Paul shivered and quickly retreated to the living room again. The broken wall filled him with shame and horror and helpless outrage, as if he had been raped, as if some integral part of him had been shattered and violated. He shivered again. It was no longer safe here. The rock ceiling had been torn away from his cave; his nest had been shaken down from the tree by the storm. He sat down on the couch and found that he couldn’t stop shaking. Where did he have to go now? Where could he go in all the world to be safe?

The apartment was getting colder. He could hear the rain outside, dripping and mumbling past the hole in the wall.

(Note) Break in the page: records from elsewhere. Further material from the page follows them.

-- pv_equiv track=rewrite | github.com/AlgoZenithNITC/GFG_POTD_Solutions_AlgoZenithNITC | 16-07-2024_Remaining_String.py | printString
-- ===== SOURCE A (Python) =====
-- def printString(s, ch, count):
--     i = 0
--     while i < len(s) and count != 0:
--         if s[i] == ch:
--             count -= 1
--         i += 1
--
--     result = s[i:]
--
--     return result if result != "" else ""
-- ===== SOURCE B (Python) =====
-- def printString(s, ch, count):
--     if count == 0:
--         return s
--     positions = [i for i, c in enumerate(s) if c == ch]
--     if 0 < count <= len(positions):
--         return s[positions[count - 1] + 1:]
--     return ""
-- ===== Notes on version B (the rewrite author's own statement) =====
-- stated objective: simpler
-- what changed: B replaces A's stateful character-by-character while-loop (mutating i and count) with a one-shot comprehension collecting all occurrence indices of ch followed by a direct index lookup and a single slice.
import Mathlib
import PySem

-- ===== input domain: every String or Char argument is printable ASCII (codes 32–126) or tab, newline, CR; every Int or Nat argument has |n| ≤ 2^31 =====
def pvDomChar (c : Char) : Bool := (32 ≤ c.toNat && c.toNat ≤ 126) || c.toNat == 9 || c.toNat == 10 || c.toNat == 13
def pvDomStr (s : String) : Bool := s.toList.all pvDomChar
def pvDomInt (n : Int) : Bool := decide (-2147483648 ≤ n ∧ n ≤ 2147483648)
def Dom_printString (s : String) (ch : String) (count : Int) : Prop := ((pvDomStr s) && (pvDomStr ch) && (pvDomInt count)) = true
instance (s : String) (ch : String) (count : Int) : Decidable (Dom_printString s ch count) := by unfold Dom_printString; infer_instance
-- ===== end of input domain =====

-- B replaces A's stateful character-by-character while-loop with a one-shot list of
-- occurrence indices followed by a direct lookup and a single slice (objective: simpler).

-- ===== PORT A =====
-- the while loop: state (i, count); we recurse on the suffix s[i:] instead of the index i
def printAGo (ch : String) : List Char → Int → List Char
  | [], _ => []
  | c :: rest, count =>
      if count = 0 then c :: rest
      else printAGo ch rest (if String.singleton c == ch then count - 1 else count)

def printString (s : String) (ch : String) (count : Int) : String :=
  let result := String.ofList (printAGo ch s.toList count)
  if result ≠ "" then result else ""

-- ===== PORT B =====
def printString_alt (s : String) (ch : String) (count : Int) : String :=
  if count = 0 then s
  else
    let positions := ((PySem.List.enumerate s.toList 0).filter
        (fun p => String.singleton p.2 == ch)).map (·.1)
    if 0 < count ∧ count ≤ (positions.length : Int) then
      match PySem.List.pyGet? positions (count - 1) with
      | some p => String.ofList (PySem.List.slice s.toList (some (p + 1)) none)
      | none => ""   -- unreachable: the guard puts count - 1 in range
    else ""

-- ===== PRECONDITION & SPEC =====
def Spec_printString (s : String) (ch : String) (count : Int) (out : String) : Prop := out = printString_alt s ch count
instance (s : String) (ch : String) (count : Int) (out : String) : Decidable (Spec_printString s ch count out) := by unfold Spec_printString; infer_instance

-- ===== CLAIM (what is proved, stated in full; the proofs are below) =====
def Claim_equal_printString : Prop := ∀ (s : String) (ch : String) (count : Int), Dom_printString s ch count → Spec_printString s ch count (printString s ch count)

-- ===== LEMMAS AND PROOFS =====

def posL (ch : String) (cs : List Char) : List Int :=
  ((PySem.List.enumerate cs 0).filter (fun p => String.singleton p.2 == ch)).map (·.1)

def altL (ch : String) (cs : List Char) (count : Int) : List Char :=
  if 0 < count ∧ count ≤ ((posL ch cs).length : Int) then
    match PySem.List.pyGet? (posL ch cs) (count - 1) with
    | some p => PySem.List.slice cs (some (p + 1)) none
    | none => []
  else []

theorem ite_ne_empty (r : String) : (if r ≠ "" then r else "") = r := by
  by_cases h : r = "" <;> simp [h]

theorem enum_shift (f : Char → Bool) (xs : List Char) : ∀ (t : Int),
    ((PySem.List.enumerate xs t).filter (fun p => f p.2)).map (·.1)
      = (((PySem.List.enumerate xs 0).filter (fun p => f p.2)).map (·.1)).map (· + t) := by
  induction xs with
  | nil => intro t; simp [PySem.List.enumerate_nil]
  | cons x xs ih =>
    intro t
    simp only [PySem.List.enumerate_cons]
    by_cases hf : f x
    · simp [hf, ih (t + 1), ih 1, List.map_map, Function.comp]
      intro a b _ _; omega
    · simp [hf, ih (t + 1), ih 1, List.map_map, Function.comp]
      intro a b _ _; omega

theorem posL_cons (ch : String) (c : Char) (cs : List Char) :
    posL ch (c :: cs) = if String.singleton c == ch
      then (0 : Int) :: (posL ch cs).map (· + 1)
      else (posL ch cs).map (· + 1) := by
  unfold posL
  simp only [PySem.List.enumerate_cons]
  by_cases hf : String.singleton c == ch
  · simp [hf, enum_shift (fun d => String.singleton d == ch) cs 1]
  · simp [hf, enum_shift (fun d => String.singleton d == ch) cs 1]

theorem posL_nonneg (ch : String) (cs : List Char) : ∀ p ∈ posL ch cs, 0 ≤ p := by
  induction cs with
  | nil => simp [posL, PySem.List.enumerate_nil]
  | cons c cs ih =>
    intro p hp
    rw [posL_cons] at hp
    by_cases hf : String.singleton c == ch
    · simp [hf] at hp
      rcases hp with h | ⟨q, hq, rfl⟩
      · omega
      · have := ih q hq; omega
    · simp [hf] at hp
      rcases hp with ⟨q, hq, rfl⟩
      have := ih q hq; omega

theorem go_neg (ch : String) (cs : List Char) : ∀ (count : Int), count < 0 →
    printAGo ch cs count = [] := by
  induction cs with
  | nil => intro count _; rfl
  | cons c cs ih =>
    intro count hc
    rw [printAGo]
    rw [if_neg (by omega)]
    by_cases hf : String.singleton c == ch <;> simp [hf] <;> exact ih _ (by omega)

theorem go_zero (ch : String) (cs : List Char) : printAGo ch cs 0 = cs := by
  cases cs <;> simp [printAGo]

theorem main_pos (ch : String) (cs : List Char) : ∀ (count : Int), 0 < count →
    printAGo ch cs count = altL ch cs count := by
  induction cs with
  | nil =>
    intro count hc
    rw [printAGo, altL]
    rw [if_neg (by simp [posL, PySem.List.enumerate_nil])]
  | cons c cs ih =>
    intro count hc
    rw [printAGo, if_neg (by omega)]
    by_cases hf : String.singleton c == ch
    · rw [if_pos hf]
      by_cases h1 : count = 1
      · subst h1
        rw [show (1:Int) - 1 = 0 from rfl, go_zero, altL, posL_cons, if_pos hf]
        rw [if_pos (by simp)]
        simp [PySem.List.slice_from_one]
      · have h2 : 2 ≤ count := by omega
        rw [ih (count - 1) (by omega), altL, altL, posL_cons, if_pos hf]
        by_cases hg : count - 1 ≤ ((posL ch cs).length : Int)
        · rw [if_pos ⟨by omega, by omega⟩, if_pos (⟨by omega, by simp; omega⟩ :
              0 < count ∧ count ≤ (((0:Int) :: (posL ch cs).map (· + 1)).length : Int))]
          have hlen : (count - 1 - 1).toNat < (posL ch cs).length := by omega
          rw [PySem.List.pyGet?_eq_some_getElem (posL ch cs) (by omega) (by omega),
              PySem.List.pyGet?_eq_some_getElem ((0:Int) :: (posL ch cs).map (· + 1))
                (by omega) (by simp; omega)]
          have hidx : (count - 1).toNat = (count - 1 - 1).toNat + 1 := by omega
          simp only [hidx, List.getElem_cons_succ, List.getElem_map]
          have hp := posL_nonneg ch cs ((posL ch cs)[(count - 1 - 1).toNat])
            (List.getElem_mem hlen)
          rw [PySem.List.slice_from _ (by omega), PySem.List.slice_from _ (by omega)]
          have he : ((posL ch cs)[(count - 1 - 1).toNat] + 1 + 1).toNat
              = ((posL ch cs)[(count - 1 - 1).toNat] + 1).toNat + 1 := by omega
          rw [he, List.drop_succ_cons]
        · rw [if_neg (by intro h; exact hg (by omega)),
              if_neg (by simp; omega)]
    · rw [if_neg hf]
      rw [ih count hc, altL, altL, posL_cons, if_neg hf]
      by_cases hg : count ≤ ((posL ch cs).length : Int)
      · rw [if_pos ⟨by omega, by omega⟩, if_pos (⟨by omega, by simp; omega⟩ :
            0 < count ∧ count ≤ (((posL ch cs).map (· + 1)).length : Int))]
        have hlen : (count - 1).toNat < (posL ch cs).length := by omega
        rw [PySem.List.pyGet?_eq_some_getElem (posL ch cs) (by omega) (by omega),
            PySem.List.pyGet?_eq_some_getElem ((posL ch cs).map (· + 1))
              (by omega) (by simp; omega)]
        simp only [List.getElem_map]
        have hp := posL_nonneg ch cs ((posL ch cs)[(count - 1).toNat])
          (List.getElem_mem hlen)
        rw [PySem.List.slice_from _ (by omega), PySem.List.slice_from _ (by omega)]
        have he : ((posL ch cs)[(count - 1).toNat] + 1 + 1).toNat
            = ((posL ch cs)[(count - 1).toNat] + 1).toNat + 1 := by omega
        rw [he, List.drop_succ_cons]
      · rw [if_neg (by intro h; exact hg h.2), if_neg (by simp; omega)]

theorem alt_eq (s ch : String) (count : Int) (h : count ≠ 0) :
    printString_alt s ch count = String.ofList (altL ch s.toList count) := by
  rw [printString_alt, if_neg h, altL]
  by_cases hg : 0 < count ∧ count ≤ ((posL ch s.toList).length : Int)
  · rw [if_pos (by exact hg), if_pos hg]
    cases hget : PySem.List.pyGet? (posL ch s.toList) (count - 1) with
    | none => simp [posL] at hget ⊢; rw [hget]
    | some p => simp [posL] at hget ⊢; rw [hget]
  · rw [if_neg (by exact hg), if_neg hg]

-- ===== VERDICT (by name: the statement is the Claim_ definition above) =====
theorem printString_spec : Claim_equal_printString := by
  intro s ch count _
  unfold Spec_printString
  rw [printString, ite_ne_empty]
  by_cases h0 : count = 0
  · subst h0
    rw [go_zero, printString_alt, if_pos rfl, String.ofList_toList]
  · rw [alt_eq s ch count h0]
    rcases lt_or_gt_of_ne h0 with hlt | hgt
    · rw [go_neg ch s.toList count hlt, altL, if_neg (by omega)]
    · rw [main_pos ch s.toList count hgt]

Eventually the shakes stopped, and he could feel himself going numb. He would have given anything for a working radio, just to get some noise in the apartment other than his own spidery breathing, but he had gone through the last of his spare batteries weeks ago, and it had never occurred to him to have the landlord’s son bring him some in the next grocery order. Instead he sat in the semi-darkness as the evening grew old and listened to the distant sound of other radios and televisions in other apartments that came to him through the paper-thin walls: faint, scratchy, and tuned to the confusion of a dozen different stations so that nothing was ever quite clear enough to comprehend. They sounded like whispering Gödelized messages reaching him from starsystems millions of light-years away. Toward dawn the other radios were turned off one by one, leaving him at the bottom of a well of thick and dusty silence. He sat perfectly still. Occasionally the glow of car headlights from the street would sweep across the ceiling in oscillating waves. It was so quiet he could hear the scurry of a cockroach behind the burlap that covered the walls.

His mind was blank as slate. In spite of his enforced idleness, he was not doing any deep thinking or meditating or soul-searching, nor had he done any throughout the entire process. If any cogitation was taking place, it was happening on a deep, damaging level too remote and ancient to ever come under conscious review.